在打开的文件的排序行中进行二分搜索(未加载到内存中)

发布于 2025-01-09 02:35:36 字数 543 浏览 0 评论 0原文

我有一个数千兆字节的文本文件,并且对数百万行进行了排序:

aaaaa
bcijkjf
dfsdf
gdfgdfhqiuzhf
zzdiszfhj

如何在不将整个文件加载到内存中的情况下,通过二分搜索来搜索一行是否存在? (行数可能是 O(log n))

文件的行中是否有类似 bisect.bisect_left 的函数 f = open('file.txt', 'r') 在 Python 库中?

窗口最初为[a, b] = [0, file_size]。然后它会在文件中的位置 m=(a+b)/2 处查找,查找下一个 \n,并读取以下行 l< /代码>。如果要搜索的模式小于或大于 l(按字典顺序),则我们继续搜索 [m, b][a, m]< /代码>。在我自己推出之前,Python 中是否存在这个?

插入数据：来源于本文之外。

-- pv_equiv track=rewrite | github.com/Amanverma166/backend_Python | models.py | normalize_branch
-- ===== SOURCE A (Python) =====
-- def normalize_branch(branch: str) -> str:
--     valid_branches = {
--         "Computer Science": ["CSE", "Computer Science", "computer science", "cs"],
--         "Electrical Engineering": ["EEE", "Electrical Engineering", "ee"],
--         "Mechanical Engineering": ["ME", "Mechanical Engineering", "me"],
--         "Civil Engineering": ["CE", "Civil Engineering", "ce"]
--     }
--     for standard_branch, variations in valid_branches.items():
--         if branch.strip().lower() in [v.lower() for v in variations]:
--             return standard_branch
--     raise ValueError("Invalid branch name")
-- ===== SOURCE B (Python) =====
-- # Two-stage normalization: expand abbreviations to the full lowercase name,
-- # validate against the set of full names, and COMPUTE the canonical form by
-- # title-casing (no alias -> canonical output table at all).
--
-- _ABBREV = {
--     "cse": "computer science", "cs": "computer science",
--     "eee": "electrical engineering", "ee": "electrical engineering",
--     "me": "mechanical engineering",
--     "ce": "civil engineering",
-- }
-- _FULL = {"computer science", "electrical engineering",
--          "mechanical engineering", "civil engineering"}
--
--
-- def normalize_branch(branch: str) -> str:
--     key = branch.strip().lower()
--     key = _ABBREV.get(key, key)
--     if key not in _FULL:
--         raise ValueError("Invalid branch name")
--     return key.title()
-- ===== Notes on version B (the rewrite author's own statement) =====
-- stated objective: alternative
-- what changed: B never stores the canonical output strings: it expands abbreviations to the full lowercase name, validates against the set of four full names, and computes the canonical form by title-casing the key, instead of A's per-call loop over categories scanning freshly lowercased variation lists.
import Mathlib
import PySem

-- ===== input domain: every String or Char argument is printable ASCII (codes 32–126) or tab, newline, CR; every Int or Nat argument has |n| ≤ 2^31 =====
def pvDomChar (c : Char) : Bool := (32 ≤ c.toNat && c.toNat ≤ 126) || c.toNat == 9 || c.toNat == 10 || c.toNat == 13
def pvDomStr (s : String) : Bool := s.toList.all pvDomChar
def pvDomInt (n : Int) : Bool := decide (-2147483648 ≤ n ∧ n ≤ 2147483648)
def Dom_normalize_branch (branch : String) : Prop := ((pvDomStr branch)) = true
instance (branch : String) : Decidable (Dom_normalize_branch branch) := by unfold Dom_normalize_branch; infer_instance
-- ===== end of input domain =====

-- B stores no canonical outputs: it expands abbreviations to the full lowercase name,
-- validates against the four full names, and COMPUTES the canonical form by title-casing,
-- instead of A's loop over categories scanning lowercased variation lists; objective:
-- alternative. Both raise on unknown branches, which Pre_ excludes.

-- ===== PORT A =====
-- the dict literal of A, as an insertion-ordered association list
def pvValidBranches : List (String × List String) :=
  [ ("Computer Science", ["CSE", "Computer Science", "computer science", "cs"])
  , ("Electrical Engineering", ["EEE", "Electrical Engineering", "ee"])
  , ("Mechanical Engineering", ["ME", "Mechanical Engineering", "me"])
  , ("Civil Engineering", ["CE", "Civil Engineering", "ce"]) ]

-- the for-loop with early return; "" marks the `raise ValueError` site (outside Pre_)
def pvLoopA (branch : String) : List (String × List String) → String
  | [] => ""
  | (standard_branch, variations) :: rest =>
      if (variations.map (fun v => PySem.Str.lower v)).contains
           (PySem.Str.lower (PySem.Str.strip branch)) then
        standard_branch
      else pvLoopA branch rest

def normalize_branch (branch : String) : String :=
  pvLoopA branch pvValidBranches

-- ===== PORT B =====
-- Source B's _ABBREV dict and _FULL set
def pvAbbrev : PySem.Dict String String :=
  PySem.Dict.ofList
  [ ("cse", "computer science"), ("cs", "computer science")
  , ("eee", "electrical engineering"), ("ee", "electrical engineering")
  , ("me", "mechanical engineering")
  , ("ce", "civil engineering") ]

def pvFull : PySem.Set String :=
  PySem.Set.ofList ["computer science", "electrical engineering",
                    "mechanical engineering", "civil engineering"]

-- str.title(), ported by hand (exact on ASCII, where cased = alphabetic):
-- uppercase a letter after a non-letter, lowercase a letter after a letter
def pvTitleChars : Bool → List Char → List Char
  | _, [] => []
  | prevAlpha, c :: rest =>
      (if prevAlpha then PySem.Chars.lowerChar c else PySem.Chars.upperChar c)
        :: pvTitleChars (PySem.Chars.isalpha c) rest

def pvTitle (s : String) : String :=
  String.ofList (pvTitleChars false s.toList)

-- "" marks the `raise ValueError` site (outside Pre_)
def normalize_branch_alt (branch : String) : String :=
  let key := PySem.Str.lower (PySem.Str.strip branch)
  let key := PySem.Dict.getD pvAbbrev key key
  if PySem.Set.contains pvFull key then pvTitle key else ""

-- ===== PRECONDITION & SPEC =====
-- Pre_ excludes exactly the inputs on which A raises ValueError:
-- those whose stripped, lowercased form is not one of the known variations.
def Pre_normalize_branch (branch : String) : Prop :=
  PySem.Str.lower (PySem.Str.strip branch) ∈
    ["cse", "computer science", "cs", "eee", "electrical engineering", "ee",
     "me", "mechanical engineering", "ce", "civil engineering"]
instance (branch : String) : Decidable (Pre_normalize_branch branch) := by
  unfold Pre_normalize_branch; infer_instance

def pvWitness_normalize_branch : String := " CSE "

def Spec_normalize_branch (branch : String) (out : String) : Prop := out = normalize_branch_alt branch
instance (branch : String) (out : String) : Decidable (Spec_normalize_branch branch out) := by unfold Spec_normalize_branch; infer_instance

-- ===== CLAIM =====
def Claim_equal_normalize_branch : Prop := ∀ (branch : String), Dom_normalize_branch branch → Pre_normalize_branch branch → Spec_normalize_branch branch (normalize_branch branch)

-- ===== LEMMAS AND PROOFS =====

-- both ports depend on branch only through its stripped, lowercased key
def pvAofKey (key : String) : String :=
  pvValidBranches.foldr
    (fun p acc => if (p.2.map (fun v => PySem.Str.lower v)).contains key then p.1 else acc) ""

lemma loopA_eq_ofKey (branch : String) (l : List (String × List String)) :
    pvLoopA branch l =
      l.foldr (fun p acc =>
        if (p.2.map (fun v => PySem.Str.lower v)).contains
             (PySem.Str.lower (PySem.Str.strip branch)) then p.1 else acc) "" := by
  induction l with
  | nil => rfl
  | cons p rest ih => cases p; simp [pvLoopA, ih]

def pvBofKey (key : String) : String :=
  let key := PySem.Dict.getD pvAbbrev key key
  if PySem.Set.contains pvFull key then pvTitle key else ""

set_option maxHeartbeats 2000000 in
lemma key_case (key : String)
    (h : key ∈ ["cse", "computer science", "cs", "eee", "electrical engineering", "ee",
                "me", "mechanical engineering", "ce", "civil engineering"]) :
    pvAofKey key = pvBofKey key := by
  fin_cases h <;> decide

lemma A_key (branch : String) :
    normalize_branch branch = pvAofKey (PySem.Str.lower (PySem.Str.strip branch)) :=
  loopA_eq_ofKey branch pvValidBranches

lemma B_key (branch : String) :
    normalize_branch_alt branch = pvBofKey (PySem.Str.lower (PySem.Str.strip branch)) := rfl

-- ===== VERDICT =====
theorem normalize_branch_spec : Claim_equal_normalize_branch := by
  intro branch _ hpre
  unfold Spec_normalize_branch
  rw [A_key, B_key]
  exact key_case _ hpre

I have a text file of multiple gigabytes, and the millions of lines are sorted:

aaaaa
bcijkjf
dfsdf
gdfgdfhqiuzhf
zzdiszfhj

How is it possible, without loading the whole file in memory, to search if a line is existent, with a bisection search? (Possibly in O(log n) in the number of lines)

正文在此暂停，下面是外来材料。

-- pv_equiv track=rewrite | github.com/BasmaElhoseny01/Dell-Hacktrick | Solvers/eagle_submission_solver.py | check_consecutive_ones
-- ===== SOURCE A (Python) =====
-- def check_consecutive_ones(y):
--     consecutive_ones = 0
--     for num in y:
--         if num == 1:
--             consecutive_ones += 1
--             if consecutive_ones >= 20:
--                 break
--         else:
--             consecutive_ones = 0
--     if consecutive_ones >= 20:
--         return True
--     else: return False
-- ===== SOURCE B (Python) =====
-- def check_consecutive_ones(y):
--     bits = ''.join('1' if num == 1 else '0' for num in y)
--     return '1' * 20 in bits
-- ===== Notes on version B (the rewrite author's own statement) =====
-- stated objective: idiomatic
-- what changed: Replaces the running counter with reset-and-break by building a '0'/'1' bitstring with exact num == 1 comparisons and testing for the substring '1'*20.
import Mathlib
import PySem

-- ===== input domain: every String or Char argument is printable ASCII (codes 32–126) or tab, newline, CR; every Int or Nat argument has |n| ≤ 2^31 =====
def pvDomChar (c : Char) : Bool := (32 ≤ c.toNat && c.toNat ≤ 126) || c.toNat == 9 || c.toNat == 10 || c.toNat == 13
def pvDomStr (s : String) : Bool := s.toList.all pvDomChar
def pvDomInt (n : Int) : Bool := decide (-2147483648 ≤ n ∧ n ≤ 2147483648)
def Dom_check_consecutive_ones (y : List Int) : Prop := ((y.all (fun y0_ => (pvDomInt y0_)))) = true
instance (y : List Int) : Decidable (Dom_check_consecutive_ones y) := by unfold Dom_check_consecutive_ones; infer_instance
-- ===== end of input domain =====

-- B replaces A's running counter (with reset and inline break) by building a '0'/'1'
-- bitstring and testing for the substring '1'*20 (idiomatic; substring search instead of state machine).

-- ===== PORT A =====
def check_consecutive_ones_go (l : List Int) (consecutive_ones : Int) : Int :=
  match l with
  | [] => consecutive_ones
  | num :: rest =>
    if num = 1 then
      if consecutive_ones + 1 ≥ 20 then consecutive_ones + 1
      else check_consecutive_ones_go rest (consecutive_ones + 1)
    else check_consecutive_ones_go rest 0

def check_consecutive_ones (y : List Int) : Bool :=
  if check_consecutive_ones_go y 0 ≥ 20 then true else false

-- ===== PORT B =====
def check_consecutive_ones_alt (y : List Int) : Bool :=
  let bits : List Char := y.map (fun num => if num = 1 then '1' else '0')
  PySem.Chars.isIn (PySem.List.pyRepeat ['1'] 20) bits

-- ===== PRECONDITION & SPEC =====
def Spec_check_consecutive_ones (y : List Int) (out : Bool) : Prop := out = check_consecutive_ones_alt y
instance (y : List Int) (out : Bool) : Decidable (Spec_check_consecutive_ones y out) := by unfold Spec_check_consecutive_ones; infer_instance

-- ===== CLAIM (what is proved, stated in full; the proofs are below) =====
def Claim_equal_check_consecutive_ones : Prop := ∀ (y : List Int), Dom_check_consecutive_ones y → Spec_check_consecutive_ones y (check_consecutive_ones y)

-- ===== LEMMAS AND PROOFS =====

-- infix as "prefix of some drop"
theorem infix_iff_exists_drop {α : Type} (sub l : List α) :
    sub <:+: l ↔ ∃ j, sub <+: l.drop j := by
  constructor
  · rintro ⟨s, t, h⟩
    exact ⟨s.length, t, by simpa using (congrArg (List.drop s.length) h.symm).symm⟩
  · rintro ⟨j, h⟩
    exact h.isInfix.trans (List.drop_suffix j l).isInfix

-- a run of '1' chars in the mapped list corresponds to a run of 1s in y
theorem replicate_one_prefix_map (k : Nat) (z : List Int) :
    List.replicate k '1' <+: z.map (fun num => if num = 1 then '1' else '0') ↔
    List.replicate k (1 : Int) <+: z := by
  induction k generalizing z with
  | zero => simp
  | succ k ih =>
    cases z with
    | nil => simp [List.replicate_succ]
    | cons n rest =>
      simp only [List.replicate_succ, List.map_cons, List.cons_prefix_cons, ih]
      constructor
      · rintro ⟨h1, h2⟩
        refine ⟨?_, h2⟩
        by_cases hn : n = 1
        · exact hn.symm
        · rw [if_neg hn] at h1; exact absurd h1 (by decide)
      · rintro ⟨h1, h2⟩
        exact ⟨by rw [if_pos h1.symm], h2⟩

-- A's loop characterisation: for an in-range counter, the loop reaches 20 iff the
-- remaining list starts with the missing (20-c) ones, or contains 20 consecutive ones.
theorem go_spec (y : List Int) (c : Int) (h0 : 0 ≤ c) (h20 : c < 20) :
    20 ≤ check_consecutive_ones_go y c ↔
      (List.replicate (20 - c).toNat (1 : Int) <+: y ∨ List.replicate 20 (1 : Int) <:+: y) := by
  induction y generalizing c with
  | nil =>
    simp only [check_consecutive_ones_go]
    constructor
    · intro h; omega
    · rintro (h | h)
      · have := h.length_le
        simp at this
        omega
      · have := h.length_le
        simp at this
  | cons n rest ih =>
    by_cases hn : n = 1
    · subst hn
      have hgo : check_consecutive_ones_go (1 :: rest) c =
          if c + 1 ≥ 20 then c + 1 else check_consecutive_ones_go rest (c + 1) := by
        simp [check_consecutive_ones_go]
      rw [hgo]
      by_cases hb : c + 1 ≥ 20
      · -- break: counter reached 20
        have hc : c = 19 := by omega
        subst hc
        rw [if_pos hb]
        constructor
        · intro _
          left
          have : ((20 : Int) - 19).toNat = 1 := by decide
          rw [this]
          simp [List.cons_prefix_cons]
        · intro _; omega
      · rw [if_neg hb]
        rw [ih (c + 1) (by omega) (by omega)]
        have hk : (20 - c).toNat = (20 - (c + 1)).toNat + 1 := by omega
        constructor
        · rintro (h | h)
          · left; rw [hk, List.replicate_succ, List.cons_prefix_cons]; exact ⟨rfl, h⟩
          · right; exact h.trans (List.suffix_cons _ _).isInfix
        · rintro (h | h)
          · left
            rw [hk, List.replicate_succ, List.cons_prefix_cons] at h
            exact h.2
          · -- 20 ones infix of 1::rest: either infix of rest, or prefix of 1::rest
            rcases (infix_iff_exists_drop _ _).1 h with ⟨j, hj⟩
            cases j with
            | zero =>
              left
              simp only [List.drop_zero, List.replicate_succ, List.cons_prefix_cons] at hj
              have hle : List.replicate (20 - (c + 1)).toNat (1 : Int) <+: List.replicate 19 (1 : Int) := by
                refine ⟨List.replicate (19 - (20 - (c + 1)).toNat) (1 : Int), ?_⟩
                rw [List.replicate_append_replicate]
                congr 1
                omega
              exact hle.trans hj.2
            | succ j =>
              right
              exact (infix_iff_exists_drop _ _).2 ⟨j, by simpa using hj⟩
    · have hgo : check_consecutive_ones_go (n :: rest) c = check_consecutive_ones_go rest 0 := by
        simp [check_consecutive_ones_go, hn]
      rw [hgo, ih 0 (by omega) (by omega)]
      have hpre : ∀ m : Nat, 0 < m → ¬ (List.replicate m (1 : Int) <+: n :: rest) := by
        intro m hm hp
        cases m with
        | zero => omega
        | succ m =>
          rw [List.replicate_succ, List.cons_prefix_cons] at hp
          exact hn hp.1.symm
      constructor
      · rintro (h | h)
        · right; exact (h.isInfix).trans (List.suffix_cons _ _).isInfix
        · right; exact h.trans (List.suffix_cons _ _).isInfix
      · rintro (h | h)
        · exact absurd h (hpre _ (by omega))
        · rcases (infix_iff_exists_drop _ _).1 h with ⟨j, hj⟩
          cases j with
          | zero =>
            exact absurd (by simpa using hj) (hpre 20 (by omega))
          | succ j =>
            right
            exact (infix_iff_exists_drop _ _).2 ⟨j, by simpa using hj⟩

theorem alt_iff (y : List Int) :
    check_consecutive_ones_alt y = true ↔ List.replicate 20 (1 : Int) <:+: y := by
  unfold check_consecutive_ones_alt
  rw [PySem.Chars.isIn_iff_infix, PySem.List.pyRepeat_singleton]
  show List.replicate ((20:Int).toNat) '1' <:+: _ ↔ _
  rw [infix_iff_exists_drop, infix_iff_exists_drop]
  constructor
  · rintro ⟨j, hj⟩
    rw [← List.map_drop] at hj
    exact ⟨j, (replicate_one_prefix_map _ _).1 hj⟩
  · rintro ⟨j, hj⟩
    refine ⟨j, ?_⟩
    rw [← List.map_drop]
    exact (replicate_one_prefix_map _ _).2 hj

-- ===== VERDICT (by name: the statement is the Claim_ definition above) =====
theorem check_consecutive_ones_spec : Claim_equal_check_consecutive_ones := by
  intro y _
  show check_consecutive_ones y = check_consecutive_ones_alt y
  have hA : check_consecutive_ones y = true ↔ List.replicate 20 (1 : Int) <:+: y := by
    unfold check_consecutive_ones
    constructor
    · intro h
      have h20 : 20 ≤ check_consecutive_ones_go y 0 := by
        by_contra hc
        rw [if_neg hc] at h
        exact Bool.false_ne_true h
      rcases (go_spec y 0 (by omega) (by omega)).1 h20 with h' | h'
      · exact (show List.replicate 20 (1 : Int) <+: y by simpa using h').isInfix
      · exact h'
    · intro h
      have h20 : 20 ≤ check_consecutive_ones_go y 0 :=
        (go_spec y 0 (by omega) (by omega)).2 (Or.inr h)
      rw [if_pos h20]
  have hB := alt_iff y
  by_cases h : List.replicate 20 (1 : Int) <:+: y
  · rw [hA.2 h, hB.2 h]
  · cases hx : check_consecutive_ones y
    · cases hx2 : check_consecutive_ones_alt y
      · rfl
      · exact absurd (hB.1 hx2) h
    · exact absurd (hA.1 hx) h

Is there a function like bisect.bisect_left among the lines of a file f = open('file.txt', 'r') in the Python library?

The window would initially be [a, b] = [0, file_size]. Then it would seek in the file at position m=(a+b)/2, look for the next \n, and read the following line l. If the pattern to search is smaller or greater than l (with lexicographic order), then we continue on [m, b] or [a, m]. Before rolling my own, does this exist in Python?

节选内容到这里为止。